Ramadhan, Marathon atau Sprint?

by - 19.7.16

Ramadhan 1437 H sudah berlalu, semoga ibadah kita di bulan ini diterima oleh Allah SWT dan kita menjadi pribadi yang lebih baik lagi. Aamiin
Ramadhan bagi saya pribadi seharusnya saya lakukan seperti pelari marathon karena kalau saya yang tidak pernah berlari sprint di bulan sebelumnya tidak akan sampai di ujung track kalau saya melakukan lari cepat secara tiba-tiba. Yah silahkan mengernyitkan dahi kalian karena sekarang saya pun sedang mengernyitkan dahi untuk mengeluarkan isi pikiran saya ke dalam post ini. :p. Jika kita menjadi pelari sprint kita dituntut untuk langsung berlari sekencang-kencangnya dalam jarak  dan waktu yang relatif pendek. Sedangkan pelari marathon diharuskan untuk berlari secara berkesinambungan dengan jarak dan waktu yang panjang. Saya menggunakan rumus dua pelari ini sebagai pendekatan ibadah di bulan Ramadhan. 

Saya katakan bagi orang seperti saya lagi, saya lebih cocok menjadi pelari marathon dalam ibadah di bulan ramadhan.

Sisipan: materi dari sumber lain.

-- pv_equiv track=rewrite | github.com/GitMonsters/octotetrahedral-agi | arc-puzzle-catalog/re-arc/solves/3b4c1a4b/solver.py | transform
-- ===== SOURCE A (Python) =====
-- def transform(grid):
--     import copy
--     grid = [list(row) for row in grid]
--     rows = len(grid)
--     cols = len(grid[0])
--
--     # Find background color (most common) and line color
--     from collections import Counter
--     all_colors = [c for row in grid for c in row]
--     color_counts = Counter(all_colors)
--     bg_color = color_counts.most_common(1)[0][0]
--
--     # Line color is the second most common
--     line_color = None
--     for color, count in color_counts.most_common():
--         if color != bg_color:
--             line_color = color
--             break
--
--     if line_color is None:
--         return grid
--
--     result = copy.deepcopy(grid)
--
--     # Find bounded rectangular regions and fill interiors
--     # Strategy: For each cell that is bg_color, check if it's enclosed by line_color rectangle
--
--     filled = [[False] * cols for _ in range(rows)]
--
--     # Try all possible rectangles defined by line boundaries
--     for top in range(rows):
--         for left in range(cols):
--             if grid[top][left] != line_color:
--                 continue
--
--             for bottom in range(top + 2, rows):
--                 for right in range(left + 2, cols):
--                     if is_bounded_rectangle(grid, top, left, bottom, right, line_color, bg_color):
--                         # Fill interior with 8
--                         for r in range(top + 1, bottom):
--                             for c in range(left + 1, right):
--                                 if grid[r][c] == bg_color:
--                                     result[r][c] = 8
--
--     return result
--
-- def is_bounded_rectangle(grid, top, left, bottom, right, line_color, bg_color):
--     """
--     Check if this is a valid bounded rectangle:
--     - All four corners must be line_color
--     - All four edges must be entirely line_color
--     - Interior must have at least one bg_color cell
--     """
--     rows = len(grid)
--     cols = len(grid[0])
--
--     if bottom >= rows or right >= cols:
--         return False
--
--     # Check all four corners
--     if grid[top][left] != line_color:
--         return False
--     if grid[top][right] != line_color:
--         return False
--     if grid[bottom][left] != line_color:
--         return False
--     if grid[bottom][right] != line_color:
--         return False
--
--     # Check top edge - all must be line_color
--     for c in range(left, right + 1):
--         if grid[top][c] != line_color:
--             return False
--
--     # Check bottom edge
--     for c in range(left, right + 1):
--         if grid[bottom][c] != line_color:
--             return False
--
--     # Check left edge
--     for r in range(top, bottom + 1):
--         if grid[r][left] != line_color:
--             return False
--
--     # Check right edge
--     for r in range(top, bottom + 1):
--         if grid[r][right] != line_color:
--             return False
--
--     # Interior must have at least one background cell
--     has_bg = False
--     for r in range(top + 1, bottom):
--         for c in range(left + 1, right):
--             if grid[r][c] == bg_color:
--                 has_bg = True
--                 break
--         if has_bg:
--             break
--
--     return has_bg
-- ===== SOURCE B (Python) =====
-- def transform(grid):
--     grid = [list(row) for row in grid]
--     rows = len(grid)
--     cols = len(grid[0])
--
--     from collections import Counter
--     counts = Counter(c for row in grid for c in row)
--     bg = counts.most_common(1)[0][0]
--     line = None
--     for c, _ in counts.most_common():
--         if c != bg:
--             line = c
--             break
--     if line is None:
--         return grid
--
--     from itertools import accumulate
--
--     # Prefix-count arrays: every border / interior test below is O(1).
--     # rp[r][k] = number of line cells in grid[r][0:k]
--     rp = [list(accumulate((1 if x == line else 0 for x in row[:cols]), initial=0))
--           for row in grid]
--     # cp[c][k] = number of line cells in column c, rows [0:k)
--     cp = [list(accumulate((1 if grid[r][c] == line else 0 for r in range(rows)), initial=0))
--           for c in range(cols)]
--     # bp[p][k] = number of bg cells in grid[0:p] restricted to columns [0:k)
--     bgrow = [list(accumulate((1 if x == bg else 0 for x in row[:cols]), initial=0))
--              for row in grid]
--     bp = [[0] * (cols + 1)]
--     for row in bgrow:
--         bp.append([a + b for a, b in zip(bp[-1], row)])
--
--     # 2D difference array accumulating the union of all bounded interiors.
--     diff = [[0] * (cols + 1) for _ in range(rows + 1)]
--     for t in range(rows):
--         for b in range(t + 2, rows):
--             for l in range(cols):
--                 for rr in range(l + 2, cols):
--                     if (rp[t][rr + 1] - rp[t][l] == rr - l + 1
--                             and rp[b][rr + 1] - rp[b][l] == rr - l + 1
--                             and cp[l][b + 1] - cp[l][t] == b - t + 1
--                             and cp[rr][b + 1] - cp[rr][t] == b - t + 1
--                             and bp[b][rr] - bp[t + 1][rr] - bp[b][l + 1] + bp[t + 1][l + 1] > 0):
--                         diff[t + 1][l + 1] += 1
--                         diff[t + 1][rr] -= 1
--                         diff[b][l + 1] -= 1
--                         diff[b][rr] += 1
--
--     # cover[p][q] = sum of diff[i][j] for i < p, j < q  (2D prefix sum of diff),
--     # i.e. cover[r+1][c+1] = number of filled interiors containing cell (r, c).
--     rowacc = [list(accumulate(drow, initial=0)) for drow in diff]
--     cover = [[0] * (cols + 2)]
--     for ra in rowacc:
--         cover.append([a + b for a, b in zip(cover[-1], ra)])
--
--     return [[8 if v == bg and c < cols and cover[r + 1][c + 1] > 0 else v
--              for c, v in enumerate(row)]
--             for r, row in enumerate(grid)]
-- ===== Notes on version B (the rewrite author's own statement) =====
-- stated objective: alternative
-- what changed: B replaces A's per-rectangle rescans of all four borders and the interior (and its per-rectangle repainting of the result) by prefix sums - row, column and 2D background prefix-count arrays give each border/interior test in O(1) - and accumulates the union of the filled interiors in a 2D difference array whose prefix sum yields per-cell coverage in one final sweep.
import Mathlib
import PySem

Saya salut bagi orang yang bukan seperti saya, 29/30 hari di bulan Ramadhan bisa jadi adalah jarak pendek yang dimana mereka langsung dapat sprint dalam ibadah dan memacu kecepatan penuh sejak hari pertama hingga hari terakhir. Tentunya mereka adalah orang yang hebat yang sudah memiliki bekal dan stamina ibadah yang banyak di bulan-bulan sebelumnya. 

Lagi-lagi untuk saya yang hanya dapat menjadi pelari marathon di bulan Ramadhan karena saya harus mampu mengelola dan menjaga ibadah saya untuk jarak tempuh yang panjang. Saya ingat, saya selalu senang saat Ramadhan akan tiba karena semua hal terkondisikan untuk dapat beribadah lebih banyak dibanding di bulan-bulan lain. Di sepuluh hari pertama semua ibadah yang insya Allah saya sudah lakukan dengan semangat. Namun ibadah saya semakin terseok-seok mendekati sepuluh hari terakhir Ramadhan. Saya mulai sulit bangun di malam hari karena banyak undangan buka bersama. Belum lagi disibukkan dengan urusan-urusan keduniawian dalam menyambut hari raya Idul Fitri. Ibadah pun yang seharusnya meningkat menjelang sepuluh hari terakhir menjadi lebih sulit dilaksanakan. :(.

Hingga akhirnya hasil kontempelasi dari Ramadhan yang sudah dilewati marathon di bulan Ramadhan harus saya lakukan ketimbang sprint. Peluang Ramadhan yang hanya datang satu bulan diantara dua belas bulan tidak boleh disia-siakan karena saya kehilangan fokus menjelang garis finish. Kalau diibaratkan saya membutuhkan daya tahan saat Ramadhan agar tak kehilangan peluang pahala berkali lipat selama tiga puluh hari. Dalam buku Marathon the Power of Giving disebutkan bahwa marathon seperti berlari memakai kacamata kuda agar fokus tidak teralihkan misalnya kepada nyeri kaki, sakit kaki, ataupun hanya nyeri jempol kaki. Marathon adalah mengenai pentingnya untuk tetap berlari dengan kesabaran dan kegigihan hingga akhir. 

Setiap lari butuh persiapan, bukan hanya untuk alasan menjadi pelari profesional tapi hanya pelari pun membutuhkan persiapan yang tidak sebentar agar seluruh tendon, ligamen, jantung, paru, mental kita menjadi pelari. Begitu juga dengan Ramadhan, kunci sukses saat Ramadhan adalah konsisten melakukan kebaikan dan ibadah sehingga tubuh kita dapat beradaptasi dengan mudah saat harus dipacu beribadah di bulan suci. Jadi apakah Ramadhan mu Marathon atau Sprint? :)

Bagaimanapun lari yang kita jalani, semoga Allah selalu memberikan keistiqomahan untuk beribadah di Ramadhan dan bulan sesudahnya. Semoga kita dapat meningkatkan ibadah kita dan semoga kita semua dipertemukan lagi dengan bulan Ramadhan tahun depan. Aamiin Ya Allah.